Data for processing
======

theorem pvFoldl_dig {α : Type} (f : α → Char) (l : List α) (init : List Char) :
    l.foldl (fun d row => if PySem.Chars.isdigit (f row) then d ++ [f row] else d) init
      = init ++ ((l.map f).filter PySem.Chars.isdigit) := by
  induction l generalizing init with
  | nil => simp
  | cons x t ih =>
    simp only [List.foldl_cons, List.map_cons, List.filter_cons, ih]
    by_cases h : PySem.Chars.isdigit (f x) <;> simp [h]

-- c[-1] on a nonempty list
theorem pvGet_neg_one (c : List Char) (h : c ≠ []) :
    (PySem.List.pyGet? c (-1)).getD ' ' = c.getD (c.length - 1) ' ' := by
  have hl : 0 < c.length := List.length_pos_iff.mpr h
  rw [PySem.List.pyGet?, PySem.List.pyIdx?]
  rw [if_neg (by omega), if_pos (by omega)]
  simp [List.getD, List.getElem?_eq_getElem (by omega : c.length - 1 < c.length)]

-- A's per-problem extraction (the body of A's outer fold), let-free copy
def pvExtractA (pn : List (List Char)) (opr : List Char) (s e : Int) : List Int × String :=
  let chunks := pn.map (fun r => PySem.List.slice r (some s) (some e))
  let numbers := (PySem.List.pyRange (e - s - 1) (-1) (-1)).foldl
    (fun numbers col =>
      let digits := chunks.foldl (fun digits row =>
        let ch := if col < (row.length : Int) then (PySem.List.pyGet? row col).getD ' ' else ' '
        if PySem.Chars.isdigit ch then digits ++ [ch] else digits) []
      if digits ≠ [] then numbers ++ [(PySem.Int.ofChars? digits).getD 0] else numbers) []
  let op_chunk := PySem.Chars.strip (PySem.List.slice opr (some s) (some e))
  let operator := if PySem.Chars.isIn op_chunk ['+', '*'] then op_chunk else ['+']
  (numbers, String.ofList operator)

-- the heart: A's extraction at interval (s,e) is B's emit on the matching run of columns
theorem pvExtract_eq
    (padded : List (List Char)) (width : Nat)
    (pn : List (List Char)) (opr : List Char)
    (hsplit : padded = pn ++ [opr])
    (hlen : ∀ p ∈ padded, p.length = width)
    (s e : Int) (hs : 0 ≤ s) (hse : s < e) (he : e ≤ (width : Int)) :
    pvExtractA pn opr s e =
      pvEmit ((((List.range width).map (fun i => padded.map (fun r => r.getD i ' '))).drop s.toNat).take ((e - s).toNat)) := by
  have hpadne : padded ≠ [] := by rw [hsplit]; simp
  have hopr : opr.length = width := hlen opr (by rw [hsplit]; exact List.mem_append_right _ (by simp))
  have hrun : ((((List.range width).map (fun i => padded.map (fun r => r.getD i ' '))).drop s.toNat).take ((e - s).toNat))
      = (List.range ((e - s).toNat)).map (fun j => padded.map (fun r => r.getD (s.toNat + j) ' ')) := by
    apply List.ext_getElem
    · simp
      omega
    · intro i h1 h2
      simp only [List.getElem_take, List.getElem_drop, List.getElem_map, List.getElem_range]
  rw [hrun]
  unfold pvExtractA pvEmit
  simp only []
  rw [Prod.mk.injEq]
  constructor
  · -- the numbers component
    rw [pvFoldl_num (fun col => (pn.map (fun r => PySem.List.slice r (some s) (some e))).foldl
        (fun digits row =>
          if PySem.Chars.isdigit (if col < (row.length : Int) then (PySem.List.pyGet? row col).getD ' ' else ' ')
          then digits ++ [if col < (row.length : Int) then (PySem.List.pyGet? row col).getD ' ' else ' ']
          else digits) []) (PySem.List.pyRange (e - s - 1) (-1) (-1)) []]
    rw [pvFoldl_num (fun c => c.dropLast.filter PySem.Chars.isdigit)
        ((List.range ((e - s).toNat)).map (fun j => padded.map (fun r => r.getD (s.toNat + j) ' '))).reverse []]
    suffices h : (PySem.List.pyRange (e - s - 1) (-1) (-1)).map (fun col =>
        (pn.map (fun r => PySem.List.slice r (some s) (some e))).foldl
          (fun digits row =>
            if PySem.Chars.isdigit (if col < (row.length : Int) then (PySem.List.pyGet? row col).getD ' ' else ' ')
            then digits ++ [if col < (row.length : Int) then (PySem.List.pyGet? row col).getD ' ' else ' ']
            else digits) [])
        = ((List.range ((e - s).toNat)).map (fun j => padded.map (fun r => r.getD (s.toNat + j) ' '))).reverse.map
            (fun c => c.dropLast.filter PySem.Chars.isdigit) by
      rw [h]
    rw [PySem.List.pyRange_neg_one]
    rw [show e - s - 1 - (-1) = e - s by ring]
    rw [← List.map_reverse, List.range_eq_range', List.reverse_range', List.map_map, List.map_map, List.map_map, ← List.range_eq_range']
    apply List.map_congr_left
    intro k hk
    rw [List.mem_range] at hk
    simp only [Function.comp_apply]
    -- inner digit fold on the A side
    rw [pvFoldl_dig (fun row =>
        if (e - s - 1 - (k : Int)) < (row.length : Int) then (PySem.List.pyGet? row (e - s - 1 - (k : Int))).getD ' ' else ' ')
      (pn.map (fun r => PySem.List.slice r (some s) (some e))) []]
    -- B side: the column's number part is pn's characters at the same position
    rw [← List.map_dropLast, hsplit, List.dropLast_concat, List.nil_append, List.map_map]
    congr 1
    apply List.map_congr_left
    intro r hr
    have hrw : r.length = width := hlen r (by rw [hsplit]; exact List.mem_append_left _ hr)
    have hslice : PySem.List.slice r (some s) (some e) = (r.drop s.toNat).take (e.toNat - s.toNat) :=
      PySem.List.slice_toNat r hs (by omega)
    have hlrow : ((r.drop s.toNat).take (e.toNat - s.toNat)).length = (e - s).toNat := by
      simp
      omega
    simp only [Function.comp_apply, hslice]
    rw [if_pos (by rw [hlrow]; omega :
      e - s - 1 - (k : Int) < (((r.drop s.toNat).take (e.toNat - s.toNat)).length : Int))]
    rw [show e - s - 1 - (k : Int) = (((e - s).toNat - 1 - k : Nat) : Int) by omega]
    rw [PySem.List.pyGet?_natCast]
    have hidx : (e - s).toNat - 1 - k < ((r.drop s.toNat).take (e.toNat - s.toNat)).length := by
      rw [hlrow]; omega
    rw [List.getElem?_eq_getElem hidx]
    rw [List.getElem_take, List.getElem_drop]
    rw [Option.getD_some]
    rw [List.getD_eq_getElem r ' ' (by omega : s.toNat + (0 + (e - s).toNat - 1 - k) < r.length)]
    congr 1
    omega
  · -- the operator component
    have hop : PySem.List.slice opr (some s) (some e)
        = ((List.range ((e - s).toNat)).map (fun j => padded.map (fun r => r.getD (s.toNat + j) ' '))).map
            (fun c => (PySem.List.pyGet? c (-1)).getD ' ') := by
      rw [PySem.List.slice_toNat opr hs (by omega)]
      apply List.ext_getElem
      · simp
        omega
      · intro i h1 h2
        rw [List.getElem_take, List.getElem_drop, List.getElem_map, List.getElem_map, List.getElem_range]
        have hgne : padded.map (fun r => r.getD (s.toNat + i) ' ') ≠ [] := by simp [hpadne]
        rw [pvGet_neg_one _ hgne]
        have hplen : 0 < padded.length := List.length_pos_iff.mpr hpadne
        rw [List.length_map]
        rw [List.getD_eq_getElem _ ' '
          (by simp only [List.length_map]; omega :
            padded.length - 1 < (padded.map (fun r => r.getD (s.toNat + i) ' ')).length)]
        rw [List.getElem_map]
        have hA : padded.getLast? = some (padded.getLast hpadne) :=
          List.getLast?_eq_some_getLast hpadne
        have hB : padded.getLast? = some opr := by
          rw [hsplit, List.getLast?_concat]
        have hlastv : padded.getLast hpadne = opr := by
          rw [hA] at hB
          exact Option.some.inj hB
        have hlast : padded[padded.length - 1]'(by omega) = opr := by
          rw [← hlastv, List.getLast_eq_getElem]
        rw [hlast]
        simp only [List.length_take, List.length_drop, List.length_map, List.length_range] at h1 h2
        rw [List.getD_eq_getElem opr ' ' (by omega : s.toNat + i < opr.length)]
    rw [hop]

======

Copy exactly the opening line of the material, the line bearing "-- the heart: A's", and every line between them. Include nothing else.

theorem pvFoldl_dig {α : Type} (f : α → Char) (l : List α) (init : List Char) :
    l.foldl (fun d row => if PySem.Chars.isdigit (f row) then d ++ [f row] else d) init
      = init ++ ((l.map f).filter PySem.Chars.isdigit) := by
  induction l generalizing init with
  | nil => simp
  | cons x t ih =>
    simp only [List.foldl_cons, List.map_cons, List.filter_cons, ih]
    by_cases h : PySem.Chars.isdigit (f x) <;> simp [h]

-- c[-1] on a nonempty list
theorem pvGet_neg_one (c : List Char) (h : c ≠ []) :
    (PySem.List.pyGet? c (-1)).getD ' ' = c.getD (c.length - 1) ' ' := by
  have hl : 0 < c.length := List.length_pos_iff.mpr h
  rw [PySem.List.pyGet?, PySem.List.pyIdx?]
  rw [if_neg (by omega), if_pos (by omega)]
  simp [List.getD, List.getElem?_eq_getElem (by omega : c.length - 1 < c.length)]

-- A's per-problem extraction (the body of A's outer fold), let-free copy
def pvExtractA (pn : List (List Char)) (opr : List Char) (s e : Int) : List Int × String :=
  let chunks := pn.map (fun r => PySem.List.slice r (some s) (some e))
  let numbers := (PySem.List.pyRange (e - s - 1) (-1) (-1)).foldl
    (fun numbers col =>
      let digits := chunks.foldl (fun digits row =>
        let ch := if col < (row.length : Int) then (PySem.List.pyGet? row col).getD ' ' else ' '
        if PySem.Chars.isdigit ch then digits ++ [ch] else digits) []
      if digits ≠ [] then numbers ++ [(PySem.Int.ofChars? digits).getD 0] else numbers) []
  let op_chunk := PySem.Chars.strip (PySem.List.slice opr (some s) (some e))
  let operator := if PySem.Chars.isIn op_chunk ['+', '*'] then op_chunk else ['+']
  (numbers, String.ofList operator)

-- the heart: A's extraction at interval (s,e) is B's emit on the matching run of columns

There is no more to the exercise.